Action item:
From the entries, copy out every line in which the word "statement" is found.

※

-- pv_equiv track=rewrite | github.com/cyberLaVoy/algorithms-notebook | python/Fibonacci_fast_doubling.py | getOrderOfOperations
-- ===== SOURCE A (Python) =====
-- def getOrderOfOperations(n):
--     order = []
--     temp = n
--     while temp != 1:
--         if temp & 1 == 1:
--             order.append(1) # incrementing signal
--             temp -= 1
--         else:
--             order.append(0) # fast doubling signal
--             temp //= 2
--     return order
-- ===== SOURCE B (Python) =====
-- def getOrderOfOperations(n):
--     order = []
--     for b in bin(n)[3:]:  # bits after the leading 1, MSB to LSB
--         order.append(0)
--         if b == '1':
--             order.append(1)
--     order.reverse()
--     return order
-- ===== Notes on version B (the rewrite author's own statement) =====
-- stated objective: simpler
-- what changed: A repeatedly halves/decrements n in a while loop to emit the signal list; B reads n's binary representation once (bin(n)), emits signals per bit MSB-to-LSB in one for loop, and reverses.
-- outside the precondition, e.g. on getOrderOfOperations(0): A does not finish within the time limit, B returns []; on getOrderOfOperations(-2): A does not finish within the time limit, B returns [0, 1, 0]
import Mathlib
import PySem

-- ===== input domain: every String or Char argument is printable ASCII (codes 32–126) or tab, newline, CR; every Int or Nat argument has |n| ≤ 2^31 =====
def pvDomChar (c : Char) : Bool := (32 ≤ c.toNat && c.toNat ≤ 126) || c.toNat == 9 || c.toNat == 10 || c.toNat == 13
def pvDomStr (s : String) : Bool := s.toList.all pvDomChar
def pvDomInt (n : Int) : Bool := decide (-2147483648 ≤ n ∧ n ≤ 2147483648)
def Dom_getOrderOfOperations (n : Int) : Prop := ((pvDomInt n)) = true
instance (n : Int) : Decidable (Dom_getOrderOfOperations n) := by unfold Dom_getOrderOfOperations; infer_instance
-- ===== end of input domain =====

-- B builds the answer from n's binary digits in one pass instead of A's repeated subtract/halve loop;
-- objective: simpler. A never returns (infinite loop) for n ≤ 0, so Pre_ requires 1 ≤ n.

-- ===== PORT A =====
-- A's while loop; the `temp ≤ 0` guard only makes the recursion total (Python diverges there,
-- outside Pre_). For positive temp, Lean `% 2` and `/ 2` agree with Python `& 1` and `// 2`.
def getOrderOfOperationsLoop (temp : Int) (order : List Int) : List Int :=
  if h0 : temp ≤ 0 then order
  else if temp = 1 then order
  else if temp % 2 = 1 then getOrderOfOperationsLoop (temp - 1) (order ++ [1])
  else getOrderOfOperationsLoop (temp / 2) (order ++ [0])
termination_by temp.toNat
decreasing_by
  · omega
  · have : 2 ≤ temp := by omega
    have h1 : temp / 2 < temp := by omega
    have h2 : 0 < temp / 2 := by omega
    omega

def getOrderOfOperations (n : Int) : List Int :=
  getOrderOfOperationsLoop n []

-- ===== PORT B =====
-- binary digits of m, most significant first (bin(m) for m ≥ 1; [] for m = 0)
def pvBits (m : Nat) : List Nat :=
  if m = 0 then [] else pvBits (m / 2) ++ [m % 2]

def getOrderOfOperations_alt (n : Int) : List Int :=
  let order := ((pvBits n.toNat).drop 1).foldl
    (fun acc b => if b = 1 then acc ++ [0] ++ [1] else acc ++ [0]) []
  order.reverse

-- ===== PRECONDITION & SPEC =====
-- A's loop never terminates for n ≤ 0 (Python returns no value there).
def Pre_getOrderOfOperations (n : Int) : Prop := 1 ≤ n
instance (n : Int) : Decidable (Pre_getOrderOfOperations n) := by unfold Pre_getOrderOfOperations; infer_instance
def pvWitness_getOrderOfOperations : Int := (6)

def Spec_getOrderOfOperations (n : Int) (out : List Int) : Prop := out = getOrderOfOperations_alt n
instance (n : Int) (out : List Int) : Decidable (Spec_getOrderOfOperations n out) := by unfold Spec_getOrderOfOperations; infer_instance

-- ===== CLAIM (what is proved, stated in full; the proofs are below) =====
def Claim_equal_getOrderOfOperations : Prop := ∀ (n : Int), Dom_getOrderOfOperations n → Pre_getOrderOfOperations n → Spec_getOrderOfOperations n (getOrderOfOperations n)

-- ===== LEMMAS AND PROOFS =====

-- one-step equations for A's loop
theorem loop_stop (temp : Int) (order : List Int) (h : temp ≤ 0) :
    getOrderOfOperationsLoop temp order = order := by
  rw [getOrderOfOperationsLoop, dif_pos h]

theorem loop_one (order : List Int) : getOrderOfOperationsLoop 1 order = order := by
  rw [getOrderOfOperationsLoop]; norm_num

theorem loop_odd (temp : Int) (order : List Int) (h0 : ¬ temp ≤ 0) (h1 : temp ≠ 1)
    (ho : temp % 2 = 1) :
    getOrderOfOperationsLoop temp order = getOrderOfOperationsLoop (temp - 1) (order ++ [1]) := by
  rw [getOrderOfOperationsLoop, dif_neg h0, if_neg h1, if_pos ho]

theorem loop_even (temp : Int) (order : List Int) (h0 : ¬ temp ≤ 0) (h1 : temp ≠ 1)
    (ho : ¬ temp % 2 = 1) :
    getOrderOfOperationsLoop temp order = getOrderOfOperationsLoop (temp / 2) (order ++ [0]) := by
  rw [getOrderOfOperationsLoop, dif_neg h0, if_neg h1, if_neg ho]

-- the loop's accumulator is a prefix
theorem loop_acc_fuel (k : Nat) : ∀ (temp : Int), temp.toNat ≤ k → ∀ (order : List Int),
    getOrderOfOperationsLoop temp order = order ++ getOrderOfOperationsLoop temp [] := by
  induction k with
  | zero =>
      intro temp h order
      have h0 : temp ≤ 0 := by omega
      rw [loop_stop _ _ h0, loop_stop _ _ h0]
      simp
  | succ k ih =>
      intro temp h order
      by_cases h0 : temp ≤ 0
      · rw [loop_stop _ _ h0, loop_stop _ _ h0]; simp
      · by_cases h1 : temp = 1
        · subst h1; rw [loop_one, loop_one]; simp
        · by_cases ho : temp % 2 = 1
          · rw [loop_odd _ _ h0 h1 ho, loop_odd _ _ h0 h1 ho]
            have hk : (temp - 1).toNat ≤ k := by omega
            rw [ih _ hk, ih _ hk]
            simp
            rw [ih _ hk [1]]
            simp
          · rw [loop_even _ _ h0 h1 ho, loop_even _ _ h0 h1 ho]
            have hlt : temp / 2 < temp := by omega
            have hk : (temp / 2).toNat ≤ k := by omega
            rw [ih _ hk, ih _ hk]
            simp
            rw [ih _ hk [0]]
            simp

theorem loop_acc (temp : Int) (order : List Int) :
    getOrderOfOperationsLoop temp order = order ++ getOrderOfOperationsLoop temp [] :=
  loop_acc_fuel temp.toNat temp le_rfl order

theorem alt_one : getOrderOfOperations_alt 1 = [] := by
  have hb0 : pvBits 0 = [] := by rw [pvBits]; norm_num
  have hb : pvBits 1 = [1] := by rw [pvBits]; norm_num [hb0]
  unfold getOrderOfOperations_alt
  norm_num [hb]

theorem pvBits_ne_nil (m : Nat) (h : m ≠ 0) : pvBits m ≠ [] := by
  rw [pvBits]; simp [h]

theorem foldl_step (l : List Nat) (b : Nat) (acc : List Int) :
    (l ++ [b]).foldl (fun acc b => if b = 1 then acc ++ [0] ++ [1] else acc ++ [0]) acc
    = (l.foldl (fun acc b => if b = 1 then acc ++ [0] ++ [1] else acc ++ [0]) acc)
      ++ (if b = 1 then ([0, 1] : List Int) else [0]) := by
  rw [List.foldl_append]
  by_cases hb : b = 1 <;> simp [hb]

-- B satisfies A's recurrences
theorem alt_even (m : Nat) (h2 : 2 ≤ m) (he : m % 2 = 0) :
    getOrderOfOperations_alt (m : Int) = 0 :: getOrderOfOperations_alt ((m : Int) / 2) := by
  have hm2 : (m : Int) / 2 = ((m / 2 : Nat) : Int) := by omega
  rw [getOrderOfOperations_alt, getOrderOfOperations_alt, hm2]
  simp only [Int.toNat_natCast]
  have hb : pvBits m = pvBits (m / 2) ++ [0] := by
    rw [pvBits]; simp [he]; omega
  have hne : pvBits (m / 2) ≠ [] := pvBits_ne_nil _ (by omega)
  rw [hb, List.drop_append_of_le_length (by cases hl : pvBits (m / 2) <;> simp_all)]
  rw [foldl_step]
  simp

theorem alt_odd (m : Nat) (h2 : 3 ≤ m) (ho : m % 2 = 1) :
    getOrderOfOperations_alt (m : Int) = 1 :: getOrderOfOperations_alt ((m : Int) - 1) := by
  have hm1 : (m : Int) - 1 = ((m - 1 : Nat) : Int) := by omega
  rw [getOrderOfOperations_alt, getOrderOfOperations_alt, hm1]
  simp only [Int.toNat_natCast]
  have hb : pvBits m = pvBits (m / 2) ++ [1] := by
    rw [pvBits]; simp [ho]; omega
  have hb1 : pvBits (m - 1) = pvBits (m / 2) ++ [0] := by
    rw [pvBits]
    have : (m - 1) / 2 = m / 2 := by omega
    have : (m - 1) % 2 = 0 := by omega
    simp_all; omega
  have hne : pvBits (m / 2) ≠ [] := pvBits_ne_nil _ (by omega)
  rw [hb, hb1]
  rw [List.drop_append_of_le_length (by cases hl : pvBits (m / 2) <;> simp_all),
      List.drop_append_of_le_length (by cases hl : pvBits (m / 2) <;> simp_all)]
  rw [foldl_step, foldl_step]
  simp

theorem loop_eq_alt (m : Nat) (h : 1 ≤ m) :
    getOrderOfOperationsLoop (m : Int) [] = getOrderOfOperations_alt (m : Int) := by
  induction m using Nat.strong_induction_on with
  | _ m ih =>
    by_cases h1 : m = 1
    · subst h1
      have : ((1 : Nat) : Int) = 1 := by norm_num
      rw [this, loop_one, alt_one]
    · have hle : ¬ ((m : Int) ≤ 0) := by omega
      have hne1 : (m : Int) ≠ 1 := by omega
      by_cases ho : m % 2 = 1
      · -- odd, m ≥ 3
        have h3 : 3 ≤ m := by omega
        have hmo : (m : Int) % 2 = 1 := by omega
        rw [loop_odd _ _ hle hne1 hmo, loop_acc]
        have hm1 : (m : Int) - 1 = ((m - 1 : Nat) : Int) := by omega
        rw [hm1, ih (m - 1) (by omega) (by omega), alt_odd m h3 ho, hm1]
        simp
      · -- even, m ≥ 2
        have he : m % 2 = 0 := by omega
        have h2 : 2 ≤ m := by omega
        have hmo : ¬ ((m : Int) % 2 = 1) := by omega
        rw [loop_even _ _ hle hne1 hmo, loop_acc]
        have hm2 : (m : Int) / 2 = ((m / 2 : Nat) : Int) := by omega
        rw [hm2, ih (m / 2) (by omega) (by omega), alt_even m h2 he, hm2]
        simp

-- ===== VERDICT (by name: the statement is the Claim_ definition above) =====
theorem getOrderOfOperations_spec : Claim_equal_getOrderOfOperations := by
  intro n _ hpre
  unfold Pre_getOrderOfOperations at hpre
  unfold Spec_getOrderOfOperations getOrderOfOperations
  have hn : n = ((n.toNat : Nat) : Int) := by omega
  rw [hn]
  exact loop_eq_alt n.toNat (by omega)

※

Your response:
-- ===== Notes on version B (the rewrite author's own statement) =====
-- ===== VERDICT (by name: the statement is the Claim_ definition above) =====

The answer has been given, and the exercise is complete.